What is being asked
Once the line containing "let l := la" is found in the entries below, reproduce it and every line after it, stopping at and including the line containing "-- ===== PRECONDITION"; reproduce nothing else, and keep each line exact.

Input data
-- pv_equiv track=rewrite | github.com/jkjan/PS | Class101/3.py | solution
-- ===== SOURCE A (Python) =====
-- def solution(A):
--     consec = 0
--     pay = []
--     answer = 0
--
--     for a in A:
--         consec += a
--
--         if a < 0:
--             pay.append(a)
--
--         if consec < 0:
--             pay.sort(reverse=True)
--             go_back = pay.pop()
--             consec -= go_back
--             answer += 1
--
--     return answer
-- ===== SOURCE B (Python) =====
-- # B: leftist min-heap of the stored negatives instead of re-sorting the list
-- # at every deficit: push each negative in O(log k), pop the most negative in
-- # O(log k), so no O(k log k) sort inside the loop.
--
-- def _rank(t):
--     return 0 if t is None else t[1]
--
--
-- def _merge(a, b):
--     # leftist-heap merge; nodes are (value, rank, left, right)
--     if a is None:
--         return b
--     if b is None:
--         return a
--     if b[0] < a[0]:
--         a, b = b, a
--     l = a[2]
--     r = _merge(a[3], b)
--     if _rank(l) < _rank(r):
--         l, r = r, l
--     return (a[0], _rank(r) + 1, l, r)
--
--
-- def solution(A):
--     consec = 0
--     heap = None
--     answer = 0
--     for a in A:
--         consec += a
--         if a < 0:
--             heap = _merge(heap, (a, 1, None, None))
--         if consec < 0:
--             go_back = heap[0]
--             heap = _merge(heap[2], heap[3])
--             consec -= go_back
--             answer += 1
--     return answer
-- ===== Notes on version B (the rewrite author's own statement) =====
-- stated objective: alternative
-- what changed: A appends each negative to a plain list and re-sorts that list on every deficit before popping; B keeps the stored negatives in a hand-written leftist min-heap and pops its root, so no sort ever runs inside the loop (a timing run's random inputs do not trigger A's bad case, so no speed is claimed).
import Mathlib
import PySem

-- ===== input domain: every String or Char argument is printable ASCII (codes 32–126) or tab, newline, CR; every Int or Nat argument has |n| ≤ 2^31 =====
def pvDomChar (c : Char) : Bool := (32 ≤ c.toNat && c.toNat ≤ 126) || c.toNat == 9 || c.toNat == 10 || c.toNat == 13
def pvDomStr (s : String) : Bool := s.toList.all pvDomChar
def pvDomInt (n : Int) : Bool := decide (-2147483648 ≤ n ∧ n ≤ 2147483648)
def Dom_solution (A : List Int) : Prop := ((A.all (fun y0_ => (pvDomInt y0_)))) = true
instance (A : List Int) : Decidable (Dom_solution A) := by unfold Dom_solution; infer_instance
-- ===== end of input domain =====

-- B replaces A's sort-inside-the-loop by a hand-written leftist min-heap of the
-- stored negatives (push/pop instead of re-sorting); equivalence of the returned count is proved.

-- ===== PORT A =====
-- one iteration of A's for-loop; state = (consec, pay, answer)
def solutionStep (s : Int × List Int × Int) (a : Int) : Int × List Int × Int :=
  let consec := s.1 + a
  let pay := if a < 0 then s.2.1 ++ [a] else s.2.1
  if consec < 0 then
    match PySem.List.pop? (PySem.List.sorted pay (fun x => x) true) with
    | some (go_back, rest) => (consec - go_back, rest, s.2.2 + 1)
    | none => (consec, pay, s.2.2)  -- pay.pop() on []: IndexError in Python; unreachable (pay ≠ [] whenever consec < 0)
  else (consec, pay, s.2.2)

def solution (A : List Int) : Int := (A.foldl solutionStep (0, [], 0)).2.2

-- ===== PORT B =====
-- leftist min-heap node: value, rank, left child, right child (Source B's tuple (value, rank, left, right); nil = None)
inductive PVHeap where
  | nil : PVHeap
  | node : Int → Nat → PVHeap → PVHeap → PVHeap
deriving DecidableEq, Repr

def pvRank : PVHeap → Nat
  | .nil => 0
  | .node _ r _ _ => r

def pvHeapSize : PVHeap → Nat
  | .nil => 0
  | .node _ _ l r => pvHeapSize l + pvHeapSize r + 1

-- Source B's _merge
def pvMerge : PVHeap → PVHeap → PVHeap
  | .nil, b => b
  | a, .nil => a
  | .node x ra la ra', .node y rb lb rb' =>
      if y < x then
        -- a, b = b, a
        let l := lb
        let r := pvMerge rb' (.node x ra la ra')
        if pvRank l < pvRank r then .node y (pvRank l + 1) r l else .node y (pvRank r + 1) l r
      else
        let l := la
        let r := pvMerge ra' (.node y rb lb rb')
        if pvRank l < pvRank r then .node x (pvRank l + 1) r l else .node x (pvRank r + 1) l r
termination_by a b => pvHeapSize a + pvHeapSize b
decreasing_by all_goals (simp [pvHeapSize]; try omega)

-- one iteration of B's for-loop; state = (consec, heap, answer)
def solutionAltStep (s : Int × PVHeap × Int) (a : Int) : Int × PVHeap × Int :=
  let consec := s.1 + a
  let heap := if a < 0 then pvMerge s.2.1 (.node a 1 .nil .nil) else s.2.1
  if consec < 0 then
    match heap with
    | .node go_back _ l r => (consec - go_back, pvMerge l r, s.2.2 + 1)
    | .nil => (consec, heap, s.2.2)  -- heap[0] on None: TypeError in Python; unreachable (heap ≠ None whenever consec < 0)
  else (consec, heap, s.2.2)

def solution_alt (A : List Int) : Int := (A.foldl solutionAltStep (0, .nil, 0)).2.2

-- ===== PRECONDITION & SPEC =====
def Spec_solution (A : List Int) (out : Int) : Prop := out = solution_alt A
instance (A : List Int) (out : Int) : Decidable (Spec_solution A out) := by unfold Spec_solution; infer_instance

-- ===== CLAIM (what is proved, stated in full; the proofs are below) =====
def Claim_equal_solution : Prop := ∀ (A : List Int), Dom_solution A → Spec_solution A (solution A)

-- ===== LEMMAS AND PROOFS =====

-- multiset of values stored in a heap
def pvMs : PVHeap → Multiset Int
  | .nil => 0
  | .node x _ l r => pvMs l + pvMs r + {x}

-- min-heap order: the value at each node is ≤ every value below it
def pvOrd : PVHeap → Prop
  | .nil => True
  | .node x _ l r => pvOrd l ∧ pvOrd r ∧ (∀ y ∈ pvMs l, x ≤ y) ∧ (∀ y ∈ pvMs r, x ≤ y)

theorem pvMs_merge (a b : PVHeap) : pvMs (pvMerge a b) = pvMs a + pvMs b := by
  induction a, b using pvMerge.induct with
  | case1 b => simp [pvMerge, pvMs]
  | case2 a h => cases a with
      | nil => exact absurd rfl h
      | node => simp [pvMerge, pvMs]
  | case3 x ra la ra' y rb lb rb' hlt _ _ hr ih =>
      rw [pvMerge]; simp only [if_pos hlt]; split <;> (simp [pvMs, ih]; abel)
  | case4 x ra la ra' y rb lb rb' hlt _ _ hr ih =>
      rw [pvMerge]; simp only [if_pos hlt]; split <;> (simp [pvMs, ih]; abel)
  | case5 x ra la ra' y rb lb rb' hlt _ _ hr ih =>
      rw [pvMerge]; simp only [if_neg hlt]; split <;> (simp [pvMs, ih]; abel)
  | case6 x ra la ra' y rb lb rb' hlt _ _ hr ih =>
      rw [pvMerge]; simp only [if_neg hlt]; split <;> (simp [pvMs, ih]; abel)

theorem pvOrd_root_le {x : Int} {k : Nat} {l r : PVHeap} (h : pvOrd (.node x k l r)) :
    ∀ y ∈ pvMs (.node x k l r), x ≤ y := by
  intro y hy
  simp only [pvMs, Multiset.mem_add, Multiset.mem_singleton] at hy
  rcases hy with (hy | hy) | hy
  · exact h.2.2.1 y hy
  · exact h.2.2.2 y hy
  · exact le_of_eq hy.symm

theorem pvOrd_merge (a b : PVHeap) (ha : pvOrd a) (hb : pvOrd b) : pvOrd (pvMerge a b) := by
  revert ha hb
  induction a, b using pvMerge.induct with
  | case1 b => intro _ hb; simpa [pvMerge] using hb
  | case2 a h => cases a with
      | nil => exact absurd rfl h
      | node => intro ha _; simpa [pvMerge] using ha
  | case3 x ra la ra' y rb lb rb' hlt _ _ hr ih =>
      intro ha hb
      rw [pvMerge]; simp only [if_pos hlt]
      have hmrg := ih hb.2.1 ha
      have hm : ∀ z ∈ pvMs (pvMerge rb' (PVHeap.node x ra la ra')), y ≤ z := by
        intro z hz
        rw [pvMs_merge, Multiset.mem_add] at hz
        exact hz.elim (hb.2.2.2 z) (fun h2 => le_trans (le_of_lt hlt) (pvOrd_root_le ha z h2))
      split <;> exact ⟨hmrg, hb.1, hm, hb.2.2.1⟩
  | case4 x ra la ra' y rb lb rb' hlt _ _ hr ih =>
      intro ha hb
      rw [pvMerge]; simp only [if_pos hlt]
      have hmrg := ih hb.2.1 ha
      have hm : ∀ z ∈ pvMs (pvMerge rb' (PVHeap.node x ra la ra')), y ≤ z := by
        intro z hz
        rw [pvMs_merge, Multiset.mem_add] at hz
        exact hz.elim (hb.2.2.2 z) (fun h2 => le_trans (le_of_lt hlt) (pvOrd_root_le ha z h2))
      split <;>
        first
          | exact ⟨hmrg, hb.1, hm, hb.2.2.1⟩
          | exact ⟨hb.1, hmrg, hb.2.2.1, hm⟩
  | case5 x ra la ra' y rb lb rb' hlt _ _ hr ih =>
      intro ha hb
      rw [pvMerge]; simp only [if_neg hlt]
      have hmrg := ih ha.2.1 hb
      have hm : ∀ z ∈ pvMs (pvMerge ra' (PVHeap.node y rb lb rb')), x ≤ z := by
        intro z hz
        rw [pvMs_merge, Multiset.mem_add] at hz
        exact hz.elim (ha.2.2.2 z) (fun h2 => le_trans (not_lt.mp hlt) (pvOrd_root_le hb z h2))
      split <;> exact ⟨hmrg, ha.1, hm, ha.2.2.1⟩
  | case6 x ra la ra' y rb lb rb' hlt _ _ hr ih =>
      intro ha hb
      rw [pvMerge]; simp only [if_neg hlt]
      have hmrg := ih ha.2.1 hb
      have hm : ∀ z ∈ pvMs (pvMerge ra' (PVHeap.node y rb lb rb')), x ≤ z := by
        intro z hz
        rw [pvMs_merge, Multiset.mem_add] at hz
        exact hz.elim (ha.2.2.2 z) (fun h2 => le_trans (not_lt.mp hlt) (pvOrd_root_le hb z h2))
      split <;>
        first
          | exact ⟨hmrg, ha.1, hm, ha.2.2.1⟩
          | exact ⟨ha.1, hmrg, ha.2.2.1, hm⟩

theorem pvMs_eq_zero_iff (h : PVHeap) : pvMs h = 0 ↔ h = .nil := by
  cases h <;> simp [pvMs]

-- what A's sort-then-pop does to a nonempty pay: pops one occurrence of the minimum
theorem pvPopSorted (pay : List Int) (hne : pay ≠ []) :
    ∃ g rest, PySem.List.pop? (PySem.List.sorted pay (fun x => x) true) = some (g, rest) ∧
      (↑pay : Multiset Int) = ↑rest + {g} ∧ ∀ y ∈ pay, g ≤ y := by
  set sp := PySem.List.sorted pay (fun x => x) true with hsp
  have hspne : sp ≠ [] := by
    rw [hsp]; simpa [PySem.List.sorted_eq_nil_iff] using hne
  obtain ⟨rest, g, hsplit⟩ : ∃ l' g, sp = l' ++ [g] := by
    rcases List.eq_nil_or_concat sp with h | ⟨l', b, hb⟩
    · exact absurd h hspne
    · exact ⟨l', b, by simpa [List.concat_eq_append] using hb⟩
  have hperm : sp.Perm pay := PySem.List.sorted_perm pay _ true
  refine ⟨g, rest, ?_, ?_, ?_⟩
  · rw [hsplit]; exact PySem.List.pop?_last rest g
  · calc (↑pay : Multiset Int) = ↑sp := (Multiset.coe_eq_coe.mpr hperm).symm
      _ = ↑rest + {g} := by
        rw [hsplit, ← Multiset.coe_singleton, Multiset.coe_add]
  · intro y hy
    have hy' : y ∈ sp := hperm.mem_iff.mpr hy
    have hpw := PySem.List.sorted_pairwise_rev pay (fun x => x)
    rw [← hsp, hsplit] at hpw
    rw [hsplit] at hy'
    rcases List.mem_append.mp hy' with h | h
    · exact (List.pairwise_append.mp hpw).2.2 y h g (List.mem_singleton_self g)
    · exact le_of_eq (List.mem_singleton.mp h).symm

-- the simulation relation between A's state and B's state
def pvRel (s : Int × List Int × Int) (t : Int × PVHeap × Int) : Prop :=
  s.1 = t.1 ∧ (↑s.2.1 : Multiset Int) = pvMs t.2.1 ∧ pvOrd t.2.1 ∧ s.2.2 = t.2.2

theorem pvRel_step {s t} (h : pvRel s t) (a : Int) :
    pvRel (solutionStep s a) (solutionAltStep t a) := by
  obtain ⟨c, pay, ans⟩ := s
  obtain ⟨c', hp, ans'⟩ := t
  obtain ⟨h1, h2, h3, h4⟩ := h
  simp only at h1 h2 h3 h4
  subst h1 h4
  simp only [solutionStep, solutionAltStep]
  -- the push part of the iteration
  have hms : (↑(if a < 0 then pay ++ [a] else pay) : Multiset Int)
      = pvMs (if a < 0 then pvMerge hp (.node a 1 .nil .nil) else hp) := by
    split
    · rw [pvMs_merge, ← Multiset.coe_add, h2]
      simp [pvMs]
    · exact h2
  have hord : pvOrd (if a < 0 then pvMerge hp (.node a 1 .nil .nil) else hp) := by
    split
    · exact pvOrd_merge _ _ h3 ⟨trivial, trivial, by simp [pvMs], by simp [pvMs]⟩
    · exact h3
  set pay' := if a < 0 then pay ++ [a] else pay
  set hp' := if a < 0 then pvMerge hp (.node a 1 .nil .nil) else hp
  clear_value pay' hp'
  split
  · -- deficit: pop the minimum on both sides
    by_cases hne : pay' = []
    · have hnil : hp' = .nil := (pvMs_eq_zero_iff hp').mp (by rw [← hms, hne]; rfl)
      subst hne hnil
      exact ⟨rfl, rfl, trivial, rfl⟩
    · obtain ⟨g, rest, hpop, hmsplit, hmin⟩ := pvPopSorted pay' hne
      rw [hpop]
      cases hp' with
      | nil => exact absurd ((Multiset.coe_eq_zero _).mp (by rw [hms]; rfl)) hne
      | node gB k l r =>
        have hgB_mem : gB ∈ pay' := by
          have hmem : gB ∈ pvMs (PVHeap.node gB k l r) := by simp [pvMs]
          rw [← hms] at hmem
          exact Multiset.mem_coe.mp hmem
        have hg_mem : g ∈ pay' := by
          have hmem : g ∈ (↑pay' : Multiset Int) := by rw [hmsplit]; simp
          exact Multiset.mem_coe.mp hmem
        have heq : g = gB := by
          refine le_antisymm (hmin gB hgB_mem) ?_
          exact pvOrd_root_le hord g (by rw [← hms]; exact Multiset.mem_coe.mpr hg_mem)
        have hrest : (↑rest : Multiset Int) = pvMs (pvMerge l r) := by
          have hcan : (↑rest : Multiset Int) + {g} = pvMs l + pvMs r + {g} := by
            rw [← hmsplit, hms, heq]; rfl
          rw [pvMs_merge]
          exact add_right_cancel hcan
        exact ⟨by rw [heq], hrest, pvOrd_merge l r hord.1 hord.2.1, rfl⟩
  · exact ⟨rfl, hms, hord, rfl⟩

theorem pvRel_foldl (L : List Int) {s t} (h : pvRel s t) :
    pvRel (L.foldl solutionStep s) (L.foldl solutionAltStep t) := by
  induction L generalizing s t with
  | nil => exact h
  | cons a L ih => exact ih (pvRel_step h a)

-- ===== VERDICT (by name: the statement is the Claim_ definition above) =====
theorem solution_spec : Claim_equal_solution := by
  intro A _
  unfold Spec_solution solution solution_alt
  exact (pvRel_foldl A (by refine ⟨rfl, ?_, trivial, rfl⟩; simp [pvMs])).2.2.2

Reply
        let l := la
        let r := pvMerge ra' (.node y rb lb rb')
        if pvRank l < pvRank r then .node x (pvRank l + 1) r l else .node x (pvRank r + 1) l r
termination_by a b => pvHeapSize a + pvHeapSize b
decreasing_by all_goals (simp [pvHeapSize]; try omega)

-- one iteration of B's for-loop; state = (consec, heap, answer)
def solutionAltStep (s : Int × PVHeap × Int) (a : Int) : Int × PVHeap × Int :=
  let consec := s.1 + a
  let heap := if a < 0 then pvMerge s.2.1 (.node a 1 .nil .nil) else s.2.1
  if consec < 0 then
    match heap with
    | .node go_back _ l r => (consec - go_back, pvMerge l r, s.2.2 + 1)
    | .nil => (consec, heap, s.2.2)  -- heap[0] on None: TypeError in Python; unreachable (heap ≠ None whenever consec < 0)
  else (consec, heap, s.2.2)

def solution_alt (A : List Int) : Int := (A.foldl solutionAltStep (0, .nil, 0)).2.2

-- ===== PRECONDITION & SPEC =====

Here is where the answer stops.